Hong Kong-based stablecoin payments company RedotPay is reportedly gearing up for a U.S. initial public offering that could raise more than $1 billion and lift the firm’s valuation above $4 billion. People familiar with the matter say the company could seek a New York listing as soon as this year and has tapped major Wall Street banks to advise on the deal. If it follows through, the offering would rank among the largest IPOs to emerge from Asia’s still-young stablecoin sector.
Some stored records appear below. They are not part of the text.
-- B replaces A's recursion that rebuilds the whole getPos position list after every
-- rewrite (only its head is ever used) by an iterative loop doing at most three
-- substring finds and one slice-splice per rewrite; objective: faster (measured).
-- Both loops are ported with a fuel bound (length+1): every iteration of the Python
-- loops removes a pebble (or 3 chars, for getPos), so the fuel is never exhausted.

-- the three patterns, as char lists
def pvP3 : List Char := ['-', 'o', 'o']      -- "-oo"
def pvQ3 : List Char := ['o', 'o', '-']      -- "oo-"
def pvP4 : List Char := ['-', 'o', 'o', '-'] -- "-oo-"

-- ===== PORT A =====
-- A's count loop:  os = 0; for c in line: if c == 'o': os += 1
def pvCountA (s : List Char) : Int :=
  s.foldl (fun os c => if c == 'o' then os + 1 else os) 0

-- A's deletion  line = line[:f] + line[f+3:]
def pvCut (s : List Char) (f : Int) : List Char :=
  PySem.List.slice s none (some f) ++ PySem.List.slice s (some (f + 3)) none

-- getPos: the while loop over find("-oo") / find("oo-"), appending positions and
-- deleting 3 chars per iteration (hence fuel length+1 is never exhausted)
def getPosFuel : Nat → List Char → List (Int × String)
  | 0, _ => []
  | fuel + 1, line =>
    if PySem.Chars.find line pvP3 ≠ -1 ∨ PySem.Chars.find line pvQ3 ≠ -1 then
      if PySem.Chars.find line pvP4 ≠ -1 then
        (PySem.Chars.find line pvP4, "-oo") :: (PySem.Chars.find line pvP4 + 1, "oo-") ::
          getPosFuel fuel (pvCut line (PySem.Chars.find line pvP4))
      else if PySem.Chars.find line pvP3 ≠ -1 then
        (PySem.Chars.find line pvP3, "-oo") ::
          getPosFuel fuel (pvCut line (PySem.Chars.find line pvP3))
      else
        (PySem.Chars.find line pvQ3, "oo-") ::
          getPosFuel fuel (pvCut line (PySem.Chars.find line pvQ3))
    else []

def getPos (line : List Char) : List (Int × String) := getPosFuel (line.length + 1) line

-- A's chain  return solve(new, getPos(new)) : solve's own body replayed with
-- positions = getPos s; one pebble disappears per call, so fuel length+1 suffices
def solveGoA : Nat → List Char → Int
  | 0, s => pvCountA s
  | fuel + 1, s =>
    match getPos s with
    | [] => pvCountA s
    | (p, pat) :: _ =>
      if pat = "-oo" then
        solveGoA fuel (PySem.List.pySetD (PySem.List.pySetD
          (PySem.List.pySetD s p 'o') (p + 1) '-') (p + 2) '-')
      else
        solveGoA fuel (PySem.List.pySetD (PySem.List.pySetD
          (PySem.List.pySetD s p '-') (p + 1) '-') (p + 2) 'o')
-- pv_equiv track=rewrite | github.com/yashaskl2110/lotx-detector | oauth_scope_checker.py | assess_real_scopes
-- ===== SOURCE A (Python) =====
-- SCOPE_DESCRIPTIONS = {
--     'https://www.googleapis.com/auth/calendar.readonly':
--         ('MEDIUM', 'Read all calendar events'),
--     'https://www.googleapis.com/auth/calendar':
--         ('HIGH', 'Full calendar read and write'),
--     'https://www.googleapis.com/auth/gmail.readonly':
--         ('HIGH', 'Read all Gmail messages'),
--     'https://www.googleapis.com/auth/gmail.modify':
--         ('CRITICAL', 'Read modify and delete Gmail'),
--     'https://www.googleapis.com/auth/drive':
--         ('CRITICAL', 'Full Google Drive access'),
--     'https://www.googleapis.com/auth/drive.readonly':
--         ('HIGH', 'Read all Google Drive files'),
--     'https://www.googleapis.com/auth/admin.directory.user':
--         ('CRITICAL', 'Manage all Google Workspace users'),
--     'https://www.googleapis.com/auth/spreadsheets':
--         ('HIGH', 'Read and write all Google Sheets'),
--     'https://www.googleapis.com/auth/contacts':
--         ('HIGH', 'Read and write all contacts'),
--     'openid':
--         ('LOW', 'Verify identity'),
--     'https://www.googleapis.com/auth/userinfo.email':
--         ('LOW', 'Read email address'),
--     'https://www.googleapis.com/auth/userinfo.profile':
--         ('LOW', 'Read basic profile info'),
-- }
--
-- def assess_real_scopes(token_data):
--     """
--     Assess risk of your actual granted scopes.
--     Every finding here is from your real Google account.
--     """
--     if not token_data:
--         return []
--
--     scopes = token_data['scopes']
--     findings = []
--     risk_order = {'CRITICAL': 0, 'HIGH': 1, 'MEDIUM': 2, 'LOW': 3}
--     overall_risk = 'LOW'
--
--     for scope in scopes:
--         if scope in SCOPE_DESCRIPTIONS:
--             risk, description = SCOPE_DESCRIPTIONS[scope]
--             findings.append({
--                 'scope': scope,
--                 'risk': risk,
--                 'description': description
--             })
--             if risk_order[risk] < risk_order[overall_risk]:
--                 overall_risk = risk
--
--     return findings, overall_risk
-- ===== SOURCE B (Python) =====
-- SCOPE_DESCRIPTIONS = {
--     'https://www.googleapis.com/auth/calendar.readonly':
--         ('MEDIUM', 'Read all calendar events'),
--     'https://www.googleapis.com/auth/calendar':
--         ('HIGH', 'Full calendar read and write'),
--     'https://www.googleapis.com/auth/gmail.readonly':
--         ('HIGH', 'Read all Gmail messages'),
--     'https://www.googleapis.com/auth/gmail.modify':
--         ('CRITICAL', 'Read modify and delete Gmail'),
--     'https://www.googleapis.com/auth/drive':
--         ('CRITICAL', 'Full Google Drive access'),
--     'https://www.googleapis.com/auth/drive.readonly':
--         ('HIGH', 'Read all Google Drive files'),
--     'https://www.googleapis.com/auth/admin.directory.user':
--         ('CRITICAL', 'Manage all Google Workspace users'),
--     'https://www.googleapis.com/auth/spreadsheets':
--         ('HIGH', 'Read and write all Google Sheets'),
--     'https://www.googleapis.com/auth/contacts':
--         ('HIGH', 'Read and write all contacts'),
--     'openid':
--         ('LOW', 'Verify identity'),
--     'https://www.googleapis.com/auth/userinfo.email':
--         ('LOW', 'Read email address'),
--     'https://www.googleapis.com/auth/userinfo.profile':
--         ('LOW', 'Read basic profile info'),
-- }
--
--
-- def assess_real_scopes(token_data):
--     """No risk comparisons at all: collect the SET of risk levels present among the
--     recognised scopes, then walk the fixed severity ladder top-down and take the
--     first level that is present ('LOW' if none above it is)."""
--     if not token_data:
--         return []
--     scopes = token_data['scopes']
--
--     present = {SCOPE_DESCRIPTIONS[s][0] for s in scopes if s in SCOPE_DESCRIPTIONS}
--     overall_risk = 'LOW'
--     for level in ('CRITICAL', 'HIGH', 'MEDIUM'):
--         if level in present:
--             overall_risk = level
--             break
--
--     findings = [{'scope': s,
--                  'risk': SCOPE_DESCRIPTIONS[s][0],
--                  'description': SCOPE_DESCRIPTIONS[s][1]}
--                 for s in scopes if s in SCOPE_DESCRIPTIONS]
--     return findings, overall_risk
-- ===== Notes on version B (the rewrite author's own statement) =====
-- stated objective: alternative
-- what changed: A's fused loop with a numeric risk_order and a running minimum is replaced by a reduction with no risk comparisons at all: B first collects the set of risk levels present among the recognised scopes, then scans the fixed severity ladder CRITICAL>HIGH>MEDIUM top-down and takes the first level present (LOW otherwise); findings are produced in a separate pass.
-- outside the precondition, e.g. on assess_real_scopes({}): A returns (), B returns (); on assess_real_scopes({'other': []}): A raises KeyError, B raises KeyError
import Mathlib
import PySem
Bloomberg Law reported that RedotPay is working with JPMorgan Chase, Goldman Sachs and Jefferies on a potential New York float, while details, including timing and size, remain fluid, according to people with knowledge of the situation. The outlet added that company representatives and the banks declined to comment.
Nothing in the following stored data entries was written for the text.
-- pv_equiv track=rewrite | github.com/umairjavaid/FlutterSwarm_original | python-backend/src/agents/architecture_agent.py | _generate_architecture_analysis
-- ===== SOURCE A (Python) =====
-- from typing import Any, Dict, List, Optional
--
-- def _generate_architecture_analysis(features: List[str]) -> str:
--     """Generate detailed architecture analysis for each feature."""
--     if not features:
--         return "- Basic mobile app: Simple navigation, basic UI components, minimal state management"
--
--     feature_analysis = []
--
--     for feature in features:
--         if "photo" in feature.lower() or "image" in feature.lower():
--             feature_analysis.append("- Photo sharing: Image processing, file upload, local caching, gallery management")
--         elif "auth" in feature.lower() or "login" in feature.lower():
--             feature_analysis.append("- Authentication: Secure token management, user session handling, form validation")
--         elif "social" in feature.lower() or "chat" in feature.lower() or "messag" in feature.lower():
--             feature_analysis.append("- Social features: Real-time communication, user management, notification system")
--         elif "music" in feature.lower() or "audio" in feature.lower():
--             feature_analysis.append("- Music player: Audio streaming, playlist management, background playback")
--         elif "ecommerce" in feature.lower() or "shop" in feature.lower():
--             feature_analysis.append("- E-commerce: Product catalog, shopping cart state, payment integration")
--         elif "weather" in feature.lower():
--             feature_analysis.append("- Weather app: Location services, API integration, data caching")
--         else:
--             feature_analysis.append(f"- {feature}: Comprehensive analysis and planning for {feature}")
--
--     return "\n".join(feature_analysis)
-- ===== SOURCE B (Python) =====
-- _RULES = [
--     (("photo", "image"), "- Photo sharing: Image processing, file upload, local caching, gallery management"),
--     (("auth", "login"), "- Authentication: Secure token management, user session handling, form validation"),
--     (("social", "chat", "messag"), "- Social features: Real-time communication, user management, notification system"),
--     (("music", "audio"), "- Music player: Audio streaming, playlist management, background playback"),
--     (("ecommerce", "shop"), "- E-commerce: Product catalog, shopping cart state, payment integration"),
--     (("weather",), "- Weather app: Location services, API integration, data caching"),
-- ]
--
--
-- def _generate_architecture_analysis(features):
--     if not features:
--         return "- Basic mobile app: Simple navigation, basic UI components, minimal state management"
--     # Inverted traversal: iterate rules (in priority order) in the OUTER loop,
--     # claiming still-unassigned features; unclaimed features get the default line.
--     lows = [f.lower() for f in features]
--     assigned = [None] * len(features)
--     for kws, desc in _RULES:
--         for j, low in enumerate(lows):
--             if assigned[j] is None and any(k in low for k in kws):
--                 assigned[j] = desc
--     lines = [d if d is not None
--              else f"- {f}: Comprehensive analysis and planning for {f}"
--              for f, d in zip(features, assigned)]
--     return "\n".join(lines)
-- ===== Notes on version B (the rewrite author's own statement) =====
-- stated objective: alternative
-- what changed: Inverted the traversal: instead of A's per-feature if/elif keyword chain, B makes one pass per rule in priority order over an assignment array, each rule claiming the still-unassigned features whose lowercased text contains one of its keywords, then fills defaults and joins.
import Mathlib
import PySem

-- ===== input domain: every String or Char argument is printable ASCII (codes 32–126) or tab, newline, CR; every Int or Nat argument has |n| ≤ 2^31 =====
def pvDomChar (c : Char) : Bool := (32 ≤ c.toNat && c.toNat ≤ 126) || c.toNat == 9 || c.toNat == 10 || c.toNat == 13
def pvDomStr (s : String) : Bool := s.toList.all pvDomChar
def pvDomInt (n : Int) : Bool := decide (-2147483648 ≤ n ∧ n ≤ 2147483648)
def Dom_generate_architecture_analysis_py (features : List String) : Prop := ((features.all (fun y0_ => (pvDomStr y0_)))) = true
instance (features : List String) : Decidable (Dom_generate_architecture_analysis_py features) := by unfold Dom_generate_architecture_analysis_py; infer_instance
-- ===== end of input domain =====

-- B inverts the traversal: an outer loop over the ordered rules claims still-unassigned features
-- in an assignment array, instead of A's per-feature if/elif chain; same return value, no speed claim.

-- ===== PORT A =====
-- literal transliteration of A: per-feature if/elif chain, list built by appending in a loop
def generate_architecture_analysis_py (features : List String) : String :=
  if features = [] then
    "- Basic mobile app: Simple navigation, basic UI components, minimal state management"
  else
    let feature_analysis := features.foldl (fun acc feature =>
      if PySem.Str.isIn "photo" (PySem.Str.lower feature) || PySem.Str.isIn "image" (PySem.Str.lower feature) then
        acc ++ ["- Photo sharing: Image processing, file upload, local caching, gallery management"]
      else if PySem.Str.isIn "auth" (PySem.Str.lower feature) || PySem.Str.isIn "login" (PySem.Str.lower feature) then
        acc ++ ["- Authentication: Secure token management, user session handling, form validation"]
      else if PySem.Str.isIn "social" (PySem.Str.lower feature) || PySem.Str.isIn "chat" (PySem.Str.lower feature) || PySem.Str.isIn "messag" (PySem.Str.lower feature) then
        acc ++ ["- Social features: Real-time communication, user management, notification system"]
      else if PySem.Str.isIn "music" (PySem.Str.lower feature) || PySem.Str.isIn "audio" (PySem.Str.lower feature) then
        acc ++ ["- Music player: Audio streaming, playlist management, background playback"]
      else if PySem.Str.isIn "ecommerce" (PySem.Str.lower feature) || PySem.Str.isIn "shop" (PySem.Str.lower feature) then
        acc ++ ["- E-commerce: Product catalog, shopping cart state, payment integration"]
      else if PySem.Str.isIn "weather" (PySem.Str.lower feature) then
        acc ++ ["- Weather app: Location services, API integration, data caching"]
      else
        acc ++ ["- " ++ feature ++ ": Comprehensive analysis and planning for " ++ feature]) []
    PySem.Str.join "\n" feature_analysis

-- ===== PORT B =====
-- B's ordered rules table: (keyword substrings, canned description)
def pvRules : List (List String × String) :=
  [ (["photo", "image"], "- Photo sharing: Image processing, file upload, local caching, gallery management"),
    (["auth", "login"], "- Authentication: Secure token management, user session handling, form validation"),
    (["social", "chat", "messag"], "- Social features: Real-time communication, user management, notification system"),
    (["music", "audio"], "- Music player: Audio streaming, playlist management, background playback"),
    (["ecommerce", "shop"], "- E-commerce: Product catalog, shopping cart state, payment integration"),
    (["weather"], "- Weather app: Location services, API integration, data caching") ]

-- one rule pass of B's inner loop: claim each still-unassigned slot whose lowercased feature matches
def pvRulePass (rule : List String × String) (asg : List (Option String)) (lows : List String) : List (Option String) :=
  (asg.zip lows).map (fun p =>
    match p.1 with
    | some d => some d
    | none => if rule.1.any (fun k => PySem.Str.isIn k p.2) then some rule.2 else none)

def generate_architecture_analysis_py_alt (features : List String) : String :=
  if features = [] then
    "- Basic mobile app: Simple navigation, basic UI components, minimal state management"
  else
    let lows := features.map PySem.Str.lower
    let assigned : List (Option String) := features.map (fun _ => none)
    let assigned := pvRules.foldl (fun asg rule => pvRulePass rule asg lows) assigned
    let lines := (features.zip assigned).map (fun p =>
      match p.2 with
      | some d => d
      | none => "- " ++ p.1 ++ ": Comprehensive analysis and planning for " ++ p.1)
    PySem.Str.join "\n" lines

-- ===== PRECONDITION & SPEC =====
def Spec_generate_architecture_analysis_py (features : List String) (out : String) : Prop := out = generate_architecture_analysis_py_alt features
instance (features : List String) (out : String) : Decidable (Spec_generate_architecture_analysis_py features out) := by unfold Spec_generate_architecture_analysis_py; infer_instance

-- ===== CLAIM (what is proved, stated in full; the proofs are below) =====
def Claim_equal_generate_architecture_analysis_py : Prop := ∀ (features : List String), Dom_generate_architecture_analysis_py features → Spec_generate_architecture_analysis_py features (generate_architecture_analysis_py features)

-- ===== LEMMAS AND PROOFS =====

/-- The rule-major fold acts pointwise, so it commutes with the per-feature view. -/
theorem foldl_rulePass_map (rules : List (List String × String)) (fs : List String)
    (g : String → Option String) :
    rules.foldl (fun asg rule => pvRulePass rule asg (fs.map PySem.Str.lower)) (fs.map g)
      = fs.map (fun f => rules.foldl (fun o rule =>
          match o with
          | some d => some d
          | none => if rule.1.any (fun k => PySem.Str.isIn k (PySem.Str.lower f)) then some rule.2 else none) (g f)) := by
  induction rules generalizing g with
  | nil => simp
  | cons r rs ih =>
    simp only [List.foldl_cons]
    have h1 : pvRulePass r (fs.map g) (fs.map PySem.Str.lower)
        = fs.map (fun f =>
            match g f with
            | some d => some d
            | none => if r.1.any (fun k => PySem.Str.isIn k (PySem.Str.lower f)) then some r.2 else none) := by
      simp [pvRulePass, List.zip_map', List.map_map, Function.comp]
    rw [h1, ih]

/-- Per feature, the keep-first fold over B's rules equals A's if/elif chain output. -/
theorem perFeature_eq (f : String) :
    (match pvRules.foldl (fun o rule =>
        match o with
        | some d => some d
        | none => if rule.1.any (fun k => PySem.Str.isIn k (PySem.Str.lower f)) then some rule.2 else none)
        (none : Option String) with
     | some d => d
     | none => "- " ++ f ++ ": Comprehensive analysis and planning for " ++ f)
    = (if PySem.Str.isIn "photo" (PySem.Str.lower f) || PySem.Str.isIn "image" (PySem.Str.lower f) then
        "- Photo sharing: Image processing, file upload, local caching, gallery management"
      else if PySem.Str.isIn "auth" (PySem.Str.lower f) || PySem.Str.isIn "login" (PySem.Str.lower f) then
        "- Authentication: Secure token management, user session handling, form validation"
      else if PySem.Str.isIn "social" (PySem.Str.lower f) || PySem.Str.isIn "chat" (PySem.Str.lower f) || PySem.Str.isIn "messag" (PySem.Str.lower f) then
        "- Social features: Real-time communication, user management, notification system"
      else if PySem.Str.isIn "music" (PySem.Str.lower f) || PySem.Str.isIn "audio" (PySem.Str.lower f) then
        "- Music player: Audio streaming, playlist management, background playback"
      else if PySem.Str.isIn "ecommerce" (PySem.Str.lower f) || PySem.Str.isIn "shop" (PySem.Str.lower f) then
        "- E-commerce: Product catalog, shopping cart state, payment integration"
      else if PySem.Str.isIn "weather" (PySem.Str.lower f) then
        "- Weather app: Location services, API integration, data caching"
      else
        "- " ++ f ++ ": Comprehensive analysis and planning for " ++ f) := by
  unfold pvRules
  simp only [List.foldl_cons, List.foldl_nil, List.any_cons, List.any_nil, Bool.or_false]
  cases h1 : (PySem.Str.isIn "photo" (PySem.Str.lower f) || PySem.Str.isIn "image" (PySem.Str.lower f)) <;>
  cases h2 : (PySem.Str.isIn "auth" (PySem.Str.lower f) || PySem.Str.isIn "login" (PySem.Str.lower f)) <;>
  cases h3 : (PySem.Str.isIn "social" (PySem.Str.lower f) || (PySem.Str.isIn "chat" (PySem.Str.lower f) || PySem.Str.isIn "messag" (PySem.Str.lower f))) <;>
  cases h4 : (PySem.Str.isIn "music" (PySem.Str.lower f) || PySem.Str.isIn "audio" (PySem.Str.lower f)) <;>
  cases h5 : (PySem.Str.isIn "ecommerce" (PySem.Str.lower f) || PySem.Str.isIn "shop" (PySem.Str.lower f)) <;>
  cases h6 : (PySem.Str.isIn "weather" (PySem.Str.lower f)) <;>
    simp_all [Bool.or_assoc]

/-- The append-accumulator foldl equals mapping the per-feature function. -/
theorem foldl_append_eq_map (f : String → String) (xs : List String) (acc : List String)
    (g : List String → String → List String)
    (hg : ∀ a x, g a x = a ++ [f x]) :
    xs.foldl g acc = acc ++ xs.map f := by
  induction xs generalizing acc with
  | nil => simp
  | cons x xs ih => simp [List.foldl, hg, ih]

/-- zipping a list with itself is mapping the diagonal. -/
theorem zip_self_eq_map (xs : List String) : xs.zip xs = xs.map (fun x => (x, x)) := by
  induction xs with
  | nil => rfl
  | cons x xs ih => simp [List.zip]

-- ===== VERDICT (by name: the statement is the Claim_ definition above) =====
theorem generate_architecture_analysis_py_spec : Claim_equal_generate_architecture_analysis_py := by
  intro features _
  unfold Spec_generate_architecture_analysis_py generate_architecture_analysis_py generate_architecture_analysis_py_alt
  by_cases h : features = []
  · simp [h]
  · simp only [h, if_false]
    congr 1
    rw [foldl_rulePass_map pvRules features (fun _ => none), List.zip_map_right, List.map_map]
    refine foldl_append_eq_map
      (fun f => (if PySem.Str.isIn "photo" (PySem.Str.lower f) || PySem.Str.isIn "image" (PySem.Str.lower f) then
        "- Photo sharing: Image processing, file upload, local caching, gallery management"
      else if PySem.Str.isIn "auth" (PySem.Str.lower f) || PySem.Str.isIn "login" (PySem.Str.lower f) then
        "- Authentication: Secure token management, user session handling, form validation"
      else if PySem.Str.isIn "social" (PySem.Str.lower f) || PySem.Str.isIn "chat" (PySem.Str.lower f) || PySem.Str.isIn "messag" (PySem.Str.lower f) then
        "- Social features: Real-time communication, user management, notification system"
      else if PySem.Str.isIn "music" (PySem.Str.lower f) || PySem.Str.isIn "audio" (PySem.Str.lower f) then
        "- Music player: Audio streaming, playlist management, background playback"
      else if PySem.Str.isIn "ecommerce" (PySem.Str.lower f) || PySem.Str.isIn "shop" (PySem.Str.lower f) then
        "- E-commerce: Product catalog, shopping cart state, payment integration"
      else if PySem.Str.isIn "weather" (PySem.Str.lower f) then
        "- Weather app: Location services, API integration, data caching"
      else
        "- " ++ f ++ ": Comprehensive analysis and planning for " ++ f)) features [] _ ?_ |>.trans ?_
    · intro a x; dsimp only; split_ifs <;> rfl
    · simp only [List.nil_append]
      rw [zip_self_eq_map features, List.map_map]
      apply List.map_congr_left
      intro f _
      exact (perFeature_eq f).symm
The company’s recent fundraising helps explain why underwriters would line up. In a press release, RedotPay said it closed a US$107 million Series B in December 2025 and raised a total of about $194 million during 2025, and that it has more than 6 million registered users. In a press release via PR Newswire, RedotPay also highlighted rapid user growth and roughly $10 billion in annualized payment volume through its wallets and payment cards.
Regulatory backdrop
RedotPay’s possible U.S. debut comes as Hong Kong prepares to grant the first stablecoin issuer licences, a move that would reshape the operating landscape for tokenized fiat products. As reported by Cointelegraph, the Hong Kong Monetary Authority has signalled that only a very small number of licences will be approved in the initial round, with reviewers focused on reserve backing, AML controls and operational readiness.
Why Wall Street Is Interested
Underwriting a large RedotPay IPO would give banks and U.S. investors a direct way into stablecoin payment rails and cross-border settlement infrastructure, areas that have recently caught the attention of public markets. The size of the potential raise and a multibillion-dollar valuation would place RedotPay among the biggest Asia-origin stablecoin-era listings, if it goes ahead. The Block highlighted the deal's potential scale in its coverage.
Questions For Investors
Investors will be watching how RedotPay backs its stablecoins, how quickly and transparently users can redeem fiat, and how cross-border compliance is handled, all central issues for a payments business built on tokenized money. Hong Kong regulators and other supervisors have stressed reserve transparency, robust redemption rules and strong AML safeguards as licensing preconditions, which could shape both investor due diligence and IPO disclosure. The HKMA has published guidance stressing those operational and risk-management requirements for stablecoin issuers.
If RedotPay proceeds, the deal would mark a notable step for stablecoin-native payments firms seeking mainstream capital markets, but any timetable and pricing remain tentative. Multiple outlets that picked up the original Bloomberg reporting say representatives for RedotPay and the banks involved declined to comment, and the company has not filed paperwork to confirm a public offering. CoinDesk has the initial reporting and additional background.